Entlang meines aktuellen Promotionsvorhabens möchte ich einen exemplarischen Einblick in die visuell-autoethnografische und diskriminierungskritische Forschung im kunstpädagogischen Feld geben und im gemeinsamen Gespräch die damit verbundenen Herausforderungen und Chancen der Autoethnografie als Forschungsmethode diskutieren.

Stefan Bast lehrt und forscht als Wissenschaftlicher Mitarbeiter* im Bereich Kunstdidaktik an der Kunsthochschule Mainz zu einer diskriminierungskritischen Kunstpädagogik. Er ist Kollegiat* des Graduiertenkollegs „Bildungsprozesse in der Diskriminierungskritischen Hochschullehre“, Teil des Clusters Kulturelle Bildung und Diversität des Netzwerks Forschung Kulturelle Bildung und hat gemeinsam mit anderen das Dossier „Klassismus und Kulturelle Bildung“ herausgegeben.
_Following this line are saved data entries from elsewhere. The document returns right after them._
-- pv_equiv track=rewrite | github.com/oalansilva/crypto | scripts/reconcile_archived_coordination.py | ensure_closed
-- ===== SOURCE A (Python) =====
-- def ensure_closed(md: str) -> str:
--     if "\n## Closed\n" not in md and not md.strip().endswith("## Closed"):
--         # Insert Closed section right after Status block if possible.
--         lines = md.splitlines()
--         out = []
--         inserted = False
--         i = 0
--         while i < len(lines):
--             out.append(lines[i])
--             if lines[i].strip() == "## Status":
--                 # copy until next header
--                 i += 1
--                 while i < len(lines) and not lines[i].strip().startswith("## "):
--                     out.append(lines[i])
--                     i += 1
--                 out.append("")
--                 out.append("## Closed")
--                 out.append("")
--                 out.append("- Homologated by Alan and archived.")
--                 out.append("")
--                 inserted = True
--                 continue
--             i += 1
--         if not inserted:
--             out.append("")
--             out.append("## Closed")
--             out.append("")
--             out.append("- Homologated by Alan and archived.")
--         md = "\n".join(out) + "\n"
--     return md
-- ===== SOURCE B (Python) =====
-- def ensure_closed(md: str) -> str:
--     # Single pass with a "last header was '## Status'" flag instead of A's nested index loops.
--     if "\n## Closed\n" in md or md.strip().endswith("## Closed"):
--         return md
--     block = ["", "## Closed", "", "- Homologated by Alan and archived."]
--     out = []
--     after_status = False
--     found = False
--     for ln in md.splitlines():
--         s = ln.strip()
--         if s.startswith("## "):
--             if after_status:
--                 out += block + [""]
--             after_status = s == "## Status"
--             found = found or after_status
--         out.append(ln)
--     if after_status:
--         out += block + [""]
--     elif not found:
--         out += block
--     return "\n".join(out) + "\n"
-- ===== Notes on version B (the rewrite author's own statement) =====
-- stated objective: simpler
-- what changed: Replaces A's nested index-based while loops (outer scan plus inner block-copying loop with continue) by one flat pass over the lines carrying a boolean flag recording whether the most recent header was the Status header, flushing the Closed block at the next header or at the end.
import Mathlib
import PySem

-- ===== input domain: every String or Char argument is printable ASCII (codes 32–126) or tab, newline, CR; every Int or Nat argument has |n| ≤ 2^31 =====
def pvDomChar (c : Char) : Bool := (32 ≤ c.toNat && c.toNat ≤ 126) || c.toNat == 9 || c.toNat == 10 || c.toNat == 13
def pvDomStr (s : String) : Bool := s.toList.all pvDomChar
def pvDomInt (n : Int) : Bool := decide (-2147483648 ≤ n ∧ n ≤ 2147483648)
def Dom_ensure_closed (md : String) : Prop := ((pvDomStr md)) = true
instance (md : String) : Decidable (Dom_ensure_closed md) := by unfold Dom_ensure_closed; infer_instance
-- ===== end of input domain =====

-- B replaces A's nested index-based while loops by one flat pass with a
-- "last header was '## Status'" flag; same cost, simpler control flow.

-- shared literals/predicates (both Pythons compute strip()/startswith the same way)
def pvIsHdr (s : String) : Bool := PySem.Str.startswith (PySem.Str.strip s) "## "
def pvIsStatus (s : String) : Bool := PySem.Str.strip s == "## Status"
def pvBlock : List String := ["", "## Closed", "", "- Homologated by Alan and archived."]

-- ===== PORT A =====
-- A's outer while over index i with the inner copy-until-next-header while;
-- the inner while is the takeWhile/dropWhile split of the remaining lines.
def pvLoopA : List String → List String × Bool
  | [] => ([], false)
  | l :: rest =>
    if pvIsStatus l then
      (l :: (rest.takeWhile (fun x => !pvIsHdr x) ++ pvBlock ++ [""]
              ++ (pvLoopA (rest.dropWhile (fun x => !pvIsHdr x))).1), true)
    else
      let r := pvLoopA rest
      (l :: r.1, r.2)
  termination_by lines => lines.length
  decreasing_by
    · have := List.length_dropWhile_le (fun x => !pvIsHdr x) rest
      simp; omega
    · simp

def ensure_closed (md : String) : String :=
  if !(PySem.Str.isIn "\n## Closed\n" md)
      && !(PySem.Str.endswith (PySem.Str.strip md) "## Closed") then
    let r := pvLoopA (PySem.Str.splitlines md)
    let out := if r.2 then r.1 else r.1 ++ pvBlock
    PySem.Str.join "\n" out ++ "\n"
  else md

-- ===== PORT B =====
-- Source B's single for-loop body: state (out, after_status, found)
def pvStepB (acc : List String × Bool × Bool) (ln : String) : List String × Bool × Bool :=
  let s := PySem.Str.strip ln
  if PySem.Str.startswith s "## " then
    let out := if acc.2.1 then acc.1 ++ pvBlock ++ [""] else acc.1
    let a := s == "## Status"
    (out ++ [ln], a, acc.2.2 || a)
  else (acc.1 ++ [ln], acc.2.1, acc.2.2)

def ensure_closed_alt (md : String) : String :=
  if PySem.Str.isIn "\n## Closed\n" md
      || PySem.Str.endswith (PySem.Str.strip md) "## Closed" then md
  else
    let r := (PySem.Str.splitlines md).foldl pvStepB ([], false, false)
    let out := if r.2.1 then r.1 ++ pvBlock ++ [""]
               else if !r.2.2 then r.1 ++ pvBlock else r.1
    PySem.Str.join "\n" out ++ "\n"

-- ===== PRECONDITION & SPEC =====
def Spec_ensure_closed (md : String) (out : String) : Prop := out = ensure_closed_alt md
instance (md : String) (out : String) : Decidable (Spec_ensure_closed md out) := by unfold Spec_ensure_closed; infer_instance

-- ===== CLAIM (what is proved, stated in full; the proofs are below) =====
def Claim_equal_ensure_closed : Prop := ∀ (md : String), Dom_ensure_closed md → Spec_ensure_closed md (ensure_closed md)

-- ===== LEMMAS AND PROOFS =====

theorem pvHdr_of_status {l : String} (h : pvIsStatus l = true) : pvIsHdr l = true := by
  unfold pvIsStatus at h
  unfold pvIsHdr
  rw [beq_iff_eq] at h
  rw [h]
  decide

-- the foldl's out-component is the accumulator followed by the run from []
theorem pvFoldB_acc (lines : List String) :
    ∀ (out : List String) (b f : Bool),
      lines.foldl pvStepB (out, b, f)
        = (out ++ (lines.foldl pvStepB (([] : List String), b, f)).1,
           (lines.foldl pvStepB (([] : List String), b, f)).2) := by
  induction lines with
  | nil => intro out b f; simp
  | cons l rest ih =>
    intro out b f
    simp only [List.foldl_cons]
    by_cases h : PySem.Str.startswith (PySem.Str.strip l) "## "
    · simp only [pvStepB, h, if_true]
      by_cases hb : b
      · subst hb
        simp only [if_true]
        rw [ih (out ++ pvBlock ++ [""] ++ [l]), ih (([] : List String) ++ pvBlock ++ [""] ++ [l])]
        simp
      · simp only [hb, if_false, Bool.false_eq_true]
        rw [ih (out ++ [l]), ih (([] : List String) ++ [l])]
        simp
    · simp only [pvStepB, h, if_false, Bool.false_eq_true]
      rw [ih (out ++ [l]), ih (([] : List String) ++ [l])]
      simp

-- the out- and after-components do not depend on the found flag
theorem pvFoldB_found_irrel (lines : List String) :
    ∀ (out : List String) (b f f' : Bool),
      (lines.foldl pvStepB (out, b, f)).1 = (lines.foldl pvStepB (out, b, f')).1
      ∧ (lines.foldl pvStepB (out, b, f)).2.1 = (lines.foldl pvStepB (out, b, f')).2.1 := by
  induction lines with
  | nil => intro out b f f'; simp
  | cons l rest ih =>
    intro out b f f'
    simp only [List.foldl_cons, pvStepB]
    by_cases h : PySem.Str.startswith (PySem.Str.strip l) "## "
    · simp only [h, if_true]
      exact ih _ _ _ _
    · simp only [h, if_false, Bool.false_eq_true]
      exact ih _ _ _ _

-- the found-component is: initial value OR some line is a Status header
theorem pvFoldB_found (lines : List String) :
    ∀ (out : List String) (b f : Bool),
      (lines.foldl pvStepB (out, b, f)).2.2 = (f || lines.any pvIsStatus) := by
  induction lines with
  | nil => intro out b f; simp
  | cons l rest ih =>
    intro out b f
    simp only [List.foldl_cons, pvStepB, List.any_cons]
    by_cases h : PySem.Str.startswith (PySem.Str.strip l) "## "
    · simp only [h, if_true]
      rw [ih]
      simp [pvIsStatus, Bool.or_assoc]
    · simp only [h, if_false, Bool.false_eq_true]
      rw [ih]
      have hst : pvIsStatus l = false := by
        by_contra hc
        exact h (pvHdr_of_status (by simpa using hc))
      rw [hst]
      simp
  
-- if after_status ends true then either it started true or a Status line was seen
theorem pvFoldB_after (lines : List String) :
    ∀ (out : List String) (b f : Bool),
      (lines.foldl pvStepB (out, b, f)).2.1 = true → b = true ∨ lines.any pvIsStatus = true := by
  induction lines with
  | nil =>
    intro out b f h
    simp only [List.foldl_nil] at h
    exact Or.inl h
  | cons l rest ih =>
    intro out b f h
    simp only [List.foldl_cons, pvStepB] at h
    simp only [List.any_cons]
    by_cases hh : PySem.Str.startswith (PySem.Str.strip l) "## "
    · simp only [hh, if_true] at h
      rcases ih _ _ _ h with h1 | h1
      · right; rw [show pvIsStatus l = true from h1]; simp
      · right; rw [h1]; simp
    · simp only [hh, if_false, Bool.false_eq_true] at h
      rcases ih _ _ _ h with h1 | h1
      · exact Or.inl h1
      · right; rw [h1]; simp

-- B's loop result plus its pending-block flush, as one function of (lines, flag)
def pvG (lines : List String) (b : Bool) : List String :=
  (lines.foldl pvStepB (([] : List String), b, false)).1
    ++ (if (lines.foldl pvStepB (([] : List String), b, false)).2.1 then pvBlock ++ [""] else [])

theorem pvG_cons_nonhdr {l : String} (rest : List String) (b : Bool)
    (h : pvIsHdr l = false) : pvG (l :: rest) b = l :: pvG rest b := by
  unfold pvG
  simp only [List.foldl_cons, pvStepB]
  unfold pvIsHdr at h
  simp only [h, Bool.false_eq_true, if_false, List.nil_append]
  rw [pvFoldB_acc rest [l] b false]
  simp

theorem pvG_cons_hdr {l : String} (rest : List String) (b : Bool)
    (h : pvIsHdr l = true) :
    pvG (l :: rest) b = (if b then pvBlock ++ [""] else []) ++ l :: pvG rest (pvIsStatus l) := by
  unfold pvG
  simp only [List.foldl_cons, pvStepB]
  unfold pvIsHdr at h
  simp only [h, if_true, Bool.false_or]
  obtain ⟨e1, e2⟩ := pvFoldB_found_irrel rest
      ((if b = true then ([] : List String) ++ pvBlock ++ [""] else []) ++ [l])
      (PySem.Str.strip l == "## Status") (PySem.Str.strip l == "## Status") false
  rw [e1, e2]
  by_cases hb : b
  · subst hb
    simp only [if_true, List.nil_append]
    rw [show pvBlock ++ [""] ++ [l] = (pvBlock ++ [""]) ++ [l] by simp]
    rw [pvFoldB_acc rest ((pvBlock ++ [""]) ++ [l]) (PySem.Str.strip l == "## Status") false]
    simp [pvIsStatus]
  · simp only [hb, Bool.false_eq_true, if_false, List.nil_append]
    rw [pvFoldB_acc rest [l] (PySem.Str.strip l == "## Status") false]
    simp [pvIsStatus]

-- with the flag set, B flushes the pending block at the next header (or at the end)
theorem pvG_true (lines : List String) :
    pvG lines true
      = lines.takeWhile (fun x => !pvIsHdr x) ++ pvBlock ++ [""]
        ++ pvG (lines.dropWhile (fun x => !pvIsHdr x)) false := by
  induction lines with
  | nil => unfold pvG; simp
  | cons l rest ih =>
    by_cases h : pvIsHdr l
    · rw [pvG_cons_hdr rest true h]
      have ht : (l :: rest).takeWhile (fun x => !pvIsHdr x) = [] := by
        simp [h]
      have hd : (l :: rest).dropWhile (fun x => !pvIsHdr x) = l :: rest := by
        simp [h]
      rw [ht, hd, pvG_cons_hdr rest false h]
      simp
    · have h' : pvIsHdr l = false := by simpa using h
      rw [pvG_cons_nonhdr rest true h', ih]
      have ht : (l :: rest).takeWhile (fun x => !pvIsHdr x)
          = l :: rest.takeWhile (fun x => !pvIsHdr x) := by
        simp [h']
      have hd : (l :: rest).dropWhile (fun x => !pvIsHdr x)
          = rest.dropWhile (fun x => !pvIsHdr x) := by
        simp [h']
      rw [ht, hd]
      simp

-- main invariant: B's flushed pass equals A's nested-loop output
theorem pvG_eq_loopA (lines : List String) : pvG lines false = (pvLoopA lines).1 := by
  induction lines using pvLoopA.induct with
  | case1 => unfold pvG pvLoopA; simp
  | case2 l rest hst ih =>
    rw [pvG_cons_hdr rest false (pvHdr_of_status hst)]
    rw [show pvIsStatus l = true from hst]
    rw [pvG_true, ih]
    conv_rhs => rw [pvLoopA]
    simp [hst]
  | case3 l rest hst ih =>
    by_cases h : pvIsHdr l
    · rw [pvG_cons_hdr rest false h]
      rw [show pvIsStatus l = false by simpa using hst]
      conv_rhs => rw [pvLoopA]
      simp [hst, ih]
    · rw [pvG_cons_nonhdr rest false (by simpa using h)]
      conv_rhs => rw [pvLoopA]
      simp [hst, ih]

-- A's inserted flag is: some line is a Status header
theorem pvLoopA_inserted (lines : List String) :
    (pvLoopA lines).2 = lines.any pvIsStatus := by
  induction lines using pvLoopA.induct with
  | case1 => unfold pvLoopA; simp
  | case2 l rest hst ih =>
    conv_lhs => rw [pvLoopA]
    simp [hst]
  | case3 l rest hst ih =>
    conv_lhs => rw [pvLoopA]
    simp only [hst, Bool.false_eq_true, if_false, List.any_cons]
    rw [ih]
    simp

-- ===== VERDICT (by name: the statement is the Claim_ definition above) =====
theorem ensure_closed_spec : Claim_equal_ensure_closed := by
  intro md _
  unfold Spec_ensure_closed ensure_closed ensure_closed_alt
  cases hx : PySem.Str.isIn "\n## Closed\n" md with
  | true => norm_num
  | false =>
  cases hy : PySem.Str.endswith (PySem.Str.strip md) "## Closed" with
  | true => norm_num
  | false =>
    rw [if_pos (by decide), if_neg (by decide)]
    set lines := PySem.Str.splitlines md with hl
    have hG := pvG_eq_loopA lines
    unfold pvG at hG
    have hIns := pvLoopA_inserted lines
    have hF := pvFoldB_found lines ([] : List String) false false
    set r := lines.foldl pvStepB (([] : List String), false, false) with hr
    by_cases ha : r.2.1
    · have hAny : lines.any pvIsStatus = true := by
        rcases pvFoldB_after lines ([] : List String) false false (by rw [← hr]; exact ha) with h | h
        · exact absurd h (by simp)
        · exact h
      simp only [ha, if_true] at hG ⊢
      rw [hIns, hAny]
      simp only [if_true]
      rw [← hG]
      simp
    · have ha' : r.2.1 = false := by simpa using ha
      simp only [ha', Bool.false_eq_true, if_false, List.append_nil] at hG ⊢
      have hF' : r.2.2 = lines.any pvIsStatus := by simpa using hF
      rw [hIns, ← hF']
      by_cases hf : r.2.2
      · rw [show r.2.2 = true from hf]
        simp [← hG]
      · rw [show r.2.2 = false by simpa using hf]
        simp [← hG]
Zuletzt erschienen sind die Beiträge „Ausschlussverfahren: Klasse als Ungleichheitskategorie in Kunstpädagogik und Kultureller Bildung“ (2023) und „Klasse Kunstunterricht! Diskriminierungs-kritische Perspektiven auf die Ungleichheitskategorie Klasse im Kunstunterricht“ (2024).

Termin:
07.05.2024, 18 Uhr

Ort:
Raum 3220 (Südbau)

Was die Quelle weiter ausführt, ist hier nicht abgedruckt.